→ What is expected: Reproduce word for word, from the entries below, the line with "have := PySem.Dict.items_foldl_insert_fresh", the line with "(hnd : nodes.Nodup)", and every line between them, and nothing more.

→ Material to process:
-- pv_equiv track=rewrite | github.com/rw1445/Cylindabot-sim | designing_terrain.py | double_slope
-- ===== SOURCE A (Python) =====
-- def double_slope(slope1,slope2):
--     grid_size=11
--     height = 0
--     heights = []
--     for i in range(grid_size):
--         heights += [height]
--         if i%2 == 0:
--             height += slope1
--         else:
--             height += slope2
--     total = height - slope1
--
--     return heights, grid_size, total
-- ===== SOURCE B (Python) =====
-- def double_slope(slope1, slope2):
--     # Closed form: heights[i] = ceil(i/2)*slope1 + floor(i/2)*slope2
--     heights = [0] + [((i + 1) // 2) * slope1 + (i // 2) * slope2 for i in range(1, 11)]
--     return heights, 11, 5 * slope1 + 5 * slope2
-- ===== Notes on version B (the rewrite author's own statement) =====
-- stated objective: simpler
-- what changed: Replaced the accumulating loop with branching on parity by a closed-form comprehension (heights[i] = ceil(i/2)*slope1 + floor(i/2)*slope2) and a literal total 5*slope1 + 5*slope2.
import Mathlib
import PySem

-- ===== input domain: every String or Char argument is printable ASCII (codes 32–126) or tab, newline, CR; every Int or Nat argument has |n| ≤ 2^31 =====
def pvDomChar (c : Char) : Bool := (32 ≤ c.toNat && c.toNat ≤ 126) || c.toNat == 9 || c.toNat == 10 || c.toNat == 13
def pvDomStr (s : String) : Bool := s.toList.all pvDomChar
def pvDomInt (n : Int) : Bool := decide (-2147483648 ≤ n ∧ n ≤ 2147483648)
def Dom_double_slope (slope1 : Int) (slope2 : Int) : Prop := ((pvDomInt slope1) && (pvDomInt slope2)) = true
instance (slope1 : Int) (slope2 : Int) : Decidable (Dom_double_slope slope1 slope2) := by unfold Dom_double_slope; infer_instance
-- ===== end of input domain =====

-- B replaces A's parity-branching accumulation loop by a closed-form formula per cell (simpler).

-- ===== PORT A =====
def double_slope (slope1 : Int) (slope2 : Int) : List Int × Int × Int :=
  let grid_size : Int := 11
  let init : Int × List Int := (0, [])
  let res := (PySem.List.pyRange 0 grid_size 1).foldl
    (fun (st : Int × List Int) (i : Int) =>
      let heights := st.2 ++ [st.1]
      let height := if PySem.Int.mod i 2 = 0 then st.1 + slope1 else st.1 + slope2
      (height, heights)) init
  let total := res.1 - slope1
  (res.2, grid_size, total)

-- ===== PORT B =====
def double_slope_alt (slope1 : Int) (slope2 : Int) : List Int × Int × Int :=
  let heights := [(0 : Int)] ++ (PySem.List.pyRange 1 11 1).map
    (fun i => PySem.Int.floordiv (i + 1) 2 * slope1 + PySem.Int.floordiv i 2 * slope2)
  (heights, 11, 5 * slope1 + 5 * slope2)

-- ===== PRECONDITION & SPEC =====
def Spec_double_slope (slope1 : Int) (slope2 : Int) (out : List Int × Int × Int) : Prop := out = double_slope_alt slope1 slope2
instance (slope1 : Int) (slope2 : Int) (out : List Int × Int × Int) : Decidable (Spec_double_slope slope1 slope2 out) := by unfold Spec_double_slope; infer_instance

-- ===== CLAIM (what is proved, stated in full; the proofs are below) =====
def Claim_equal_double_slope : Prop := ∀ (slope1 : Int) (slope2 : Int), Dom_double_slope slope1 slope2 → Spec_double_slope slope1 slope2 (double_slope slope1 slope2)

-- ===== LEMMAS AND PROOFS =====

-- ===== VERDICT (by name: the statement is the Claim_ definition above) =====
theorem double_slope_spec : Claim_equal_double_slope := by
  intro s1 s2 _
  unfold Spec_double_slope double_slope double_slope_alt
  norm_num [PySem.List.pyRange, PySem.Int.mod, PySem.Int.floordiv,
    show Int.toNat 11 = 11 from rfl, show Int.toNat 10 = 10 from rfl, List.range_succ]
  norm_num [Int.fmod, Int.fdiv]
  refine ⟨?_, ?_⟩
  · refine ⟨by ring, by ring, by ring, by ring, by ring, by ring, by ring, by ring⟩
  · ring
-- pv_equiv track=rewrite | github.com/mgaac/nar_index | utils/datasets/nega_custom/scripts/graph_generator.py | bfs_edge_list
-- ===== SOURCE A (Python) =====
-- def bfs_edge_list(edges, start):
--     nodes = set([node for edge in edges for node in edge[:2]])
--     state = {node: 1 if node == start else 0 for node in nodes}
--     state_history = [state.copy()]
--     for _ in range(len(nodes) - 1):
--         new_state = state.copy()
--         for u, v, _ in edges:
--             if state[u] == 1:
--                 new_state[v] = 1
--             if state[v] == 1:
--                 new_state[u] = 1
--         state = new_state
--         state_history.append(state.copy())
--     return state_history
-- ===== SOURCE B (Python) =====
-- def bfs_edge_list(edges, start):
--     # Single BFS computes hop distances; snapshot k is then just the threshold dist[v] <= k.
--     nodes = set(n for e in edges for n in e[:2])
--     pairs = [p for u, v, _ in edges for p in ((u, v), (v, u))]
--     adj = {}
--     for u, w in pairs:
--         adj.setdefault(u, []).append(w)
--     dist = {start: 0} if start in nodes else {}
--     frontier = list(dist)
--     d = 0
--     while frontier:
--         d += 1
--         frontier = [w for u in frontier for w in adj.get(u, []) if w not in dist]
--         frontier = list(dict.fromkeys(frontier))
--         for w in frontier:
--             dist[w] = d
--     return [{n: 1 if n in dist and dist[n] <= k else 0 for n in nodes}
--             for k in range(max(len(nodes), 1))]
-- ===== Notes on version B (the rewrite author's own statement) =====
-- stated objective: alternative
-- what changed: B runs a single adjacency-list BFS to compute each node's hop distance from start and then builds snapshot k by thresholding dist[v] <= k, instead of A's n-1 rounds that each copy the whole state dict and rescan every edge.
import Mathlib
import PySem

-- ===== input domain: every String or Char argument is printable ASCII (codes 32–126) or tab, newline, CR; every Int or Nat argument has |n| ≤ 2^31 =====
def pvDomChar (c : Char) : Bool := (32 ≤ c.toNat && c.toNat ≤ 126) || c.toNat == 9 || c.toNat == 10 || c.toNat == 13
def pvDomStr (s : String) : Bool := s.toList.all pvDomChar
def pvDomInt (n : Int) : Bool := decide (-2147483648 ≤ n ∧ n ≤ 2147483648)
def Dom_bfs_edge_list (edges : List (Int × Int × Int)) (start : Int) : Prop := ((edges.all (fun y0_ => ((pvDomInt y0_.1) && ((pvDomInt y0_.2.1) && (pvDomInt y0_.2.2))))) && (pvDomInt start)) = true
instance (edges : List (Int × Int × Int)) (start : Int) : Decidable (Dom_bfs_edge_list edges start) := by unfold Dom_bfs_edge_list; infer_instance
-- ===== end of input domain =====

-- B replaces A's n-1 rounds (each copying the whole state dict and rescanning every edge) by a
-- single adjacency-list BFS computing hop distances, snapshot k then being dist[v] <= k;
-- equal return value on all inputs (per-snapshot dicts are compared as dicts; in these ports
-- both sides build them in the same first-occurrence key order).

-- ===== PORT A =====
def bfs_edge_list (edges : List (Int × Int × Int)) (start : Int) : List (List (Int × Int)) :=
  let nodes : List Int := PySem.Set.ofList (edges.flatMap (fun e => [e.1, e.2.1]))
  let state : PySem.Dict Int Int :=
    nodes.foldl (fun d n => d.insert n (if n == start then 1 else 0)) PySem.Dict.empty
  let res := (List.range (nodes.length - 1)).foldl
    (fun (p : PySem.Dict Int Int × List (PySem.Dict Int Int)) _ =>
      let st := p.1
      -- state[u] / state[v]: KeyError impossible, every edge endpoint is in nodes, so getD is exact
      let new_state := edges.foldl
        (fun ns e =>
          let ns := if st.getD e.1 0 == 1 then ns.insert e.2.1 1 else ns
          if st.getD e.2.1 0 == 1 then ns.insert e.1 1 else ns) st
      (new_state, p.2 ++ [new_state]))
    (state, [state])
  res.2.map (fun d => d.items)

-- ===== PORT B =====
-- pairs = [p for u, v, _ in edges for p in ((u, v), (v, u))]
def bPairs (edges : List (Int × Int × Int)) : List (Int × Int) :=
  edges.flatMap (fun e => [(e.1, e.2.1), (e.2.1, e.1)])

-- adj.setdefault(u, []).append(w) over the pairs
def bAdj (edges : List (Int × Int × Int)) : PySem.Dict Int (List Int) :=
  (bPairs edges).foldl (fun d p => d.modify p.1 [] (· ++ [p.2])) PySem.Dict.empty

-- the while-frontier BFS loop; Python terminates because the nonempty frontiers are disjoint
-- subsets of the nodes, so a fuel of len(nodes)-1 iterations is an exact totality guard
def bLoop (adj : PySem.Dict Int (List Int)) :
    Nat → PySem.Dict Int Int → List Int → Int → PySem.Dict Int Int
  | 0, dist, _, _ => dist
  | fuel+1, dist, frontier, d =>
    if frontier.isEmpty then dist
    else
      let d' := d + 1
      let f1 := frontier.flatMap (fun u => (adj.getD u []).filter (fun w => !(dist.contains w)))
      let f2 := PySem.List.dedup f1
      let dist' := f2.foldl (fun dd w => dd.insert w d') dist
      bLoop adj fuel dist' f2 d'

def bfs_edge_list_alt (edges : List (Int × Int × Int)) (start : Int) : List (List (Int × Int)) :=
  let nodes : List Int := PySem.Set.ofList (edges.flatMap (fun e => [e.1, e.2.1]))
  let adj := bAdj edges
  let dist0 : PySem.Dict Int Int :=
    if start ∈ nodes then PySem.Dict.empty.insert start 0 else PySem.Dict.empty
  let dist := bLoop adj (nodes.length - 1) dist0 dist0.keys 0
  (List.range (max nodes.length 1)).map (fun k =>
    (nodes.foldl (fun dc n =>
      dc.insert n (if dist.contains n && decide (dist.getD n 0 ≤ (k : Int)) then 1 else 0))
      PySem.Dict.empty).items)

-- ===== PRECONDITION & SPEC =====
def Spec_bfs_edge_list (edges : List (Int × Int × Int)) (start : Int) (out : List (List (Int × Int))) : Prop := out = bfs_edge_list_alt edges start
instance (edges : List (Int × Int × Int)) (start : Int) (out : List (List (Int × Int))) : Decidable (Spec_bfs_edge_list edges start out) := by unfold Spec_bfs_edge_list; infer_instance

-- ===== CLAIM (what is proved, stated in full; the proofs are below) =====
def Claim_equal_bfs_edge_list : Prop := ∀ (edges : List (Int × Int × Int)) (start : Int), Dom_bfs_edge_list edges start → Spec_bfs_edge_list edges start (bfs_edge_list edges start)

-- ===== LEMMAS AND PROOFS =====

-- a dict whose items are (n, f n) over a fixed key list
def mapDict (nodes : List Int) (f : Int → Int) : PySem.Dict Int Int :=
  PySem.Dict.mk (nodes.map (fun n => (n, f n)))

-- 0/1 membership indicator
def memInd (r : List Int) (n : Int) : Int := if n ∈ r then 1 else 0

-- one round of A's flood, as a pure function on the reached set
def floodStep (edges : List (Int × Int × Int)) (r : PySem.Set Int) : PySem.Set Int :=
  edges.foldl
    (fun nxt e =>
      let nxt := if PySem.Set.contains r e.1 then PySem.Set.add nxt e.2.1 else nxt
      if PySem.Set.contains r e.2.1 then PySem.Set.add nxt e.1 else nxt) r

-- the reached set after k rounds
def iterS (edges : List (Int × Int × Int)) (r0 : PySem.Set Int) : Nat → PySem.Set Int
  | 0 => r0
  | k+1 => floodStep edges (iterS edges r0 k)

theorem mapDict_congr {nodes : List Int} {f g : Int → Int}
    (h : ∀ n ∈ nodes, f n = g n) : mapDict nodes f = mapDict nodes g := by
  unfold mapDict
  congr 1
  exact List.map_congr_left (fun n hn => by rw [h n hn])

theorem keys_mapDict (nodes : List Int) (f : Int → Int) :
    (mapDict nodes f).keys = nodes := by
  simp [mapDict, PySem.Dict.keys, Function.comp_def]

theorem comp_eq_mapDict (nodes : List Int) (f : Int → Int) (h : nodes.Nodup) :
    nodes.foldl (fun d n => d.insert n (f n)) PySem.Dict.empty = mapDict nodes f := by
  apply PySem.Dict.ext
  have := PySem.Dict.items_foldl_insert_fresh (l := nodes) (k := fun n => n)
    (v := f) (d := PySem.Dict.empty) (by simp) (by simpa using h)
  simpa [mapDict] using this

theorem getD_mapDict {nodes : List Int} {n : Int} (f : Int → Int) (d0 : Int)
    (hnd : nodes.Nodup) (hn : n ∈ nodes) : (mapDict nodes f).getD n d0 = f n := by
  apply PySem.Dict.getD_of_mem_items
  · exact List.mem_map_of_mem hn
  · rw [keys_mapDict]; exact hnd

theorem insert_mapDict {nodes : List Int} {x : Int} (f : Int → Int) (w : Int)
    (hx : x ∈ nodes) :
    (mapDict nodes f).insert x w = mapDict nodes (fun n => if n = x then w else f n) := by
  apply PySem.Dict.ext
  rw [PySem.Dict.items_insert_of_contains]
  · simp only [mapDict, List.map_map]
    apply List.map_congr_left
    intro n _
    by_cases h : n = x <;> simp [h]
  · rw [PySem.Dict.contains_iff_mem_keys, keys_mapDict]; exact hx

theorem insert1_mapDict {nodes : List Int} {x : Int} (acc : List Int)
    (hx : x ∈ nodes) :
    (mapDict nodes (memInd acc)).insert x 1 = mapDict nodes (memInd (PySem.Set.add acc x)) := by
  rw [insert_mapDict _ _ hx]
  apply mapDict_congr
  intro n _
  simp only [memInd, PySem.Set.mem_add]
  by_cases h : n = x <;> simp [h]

→ Task answer:
  have := PySem.Dict.items_foldl_insert_fresh (l := nodes) (k := fun n => n)
    (v := f) (d := PySem.Dict.empty) (by simp) (by simpa using h)
  simpa [mapDict] using this

theorem getD_mapDict {nodes : List Int} {n : Int} (f : Int → Int) (d0 : Int)
    (hnd : nodes.Nodup) (hn : n ∈ nodes) : (mapDict nodes f).getD n d0 = f n := by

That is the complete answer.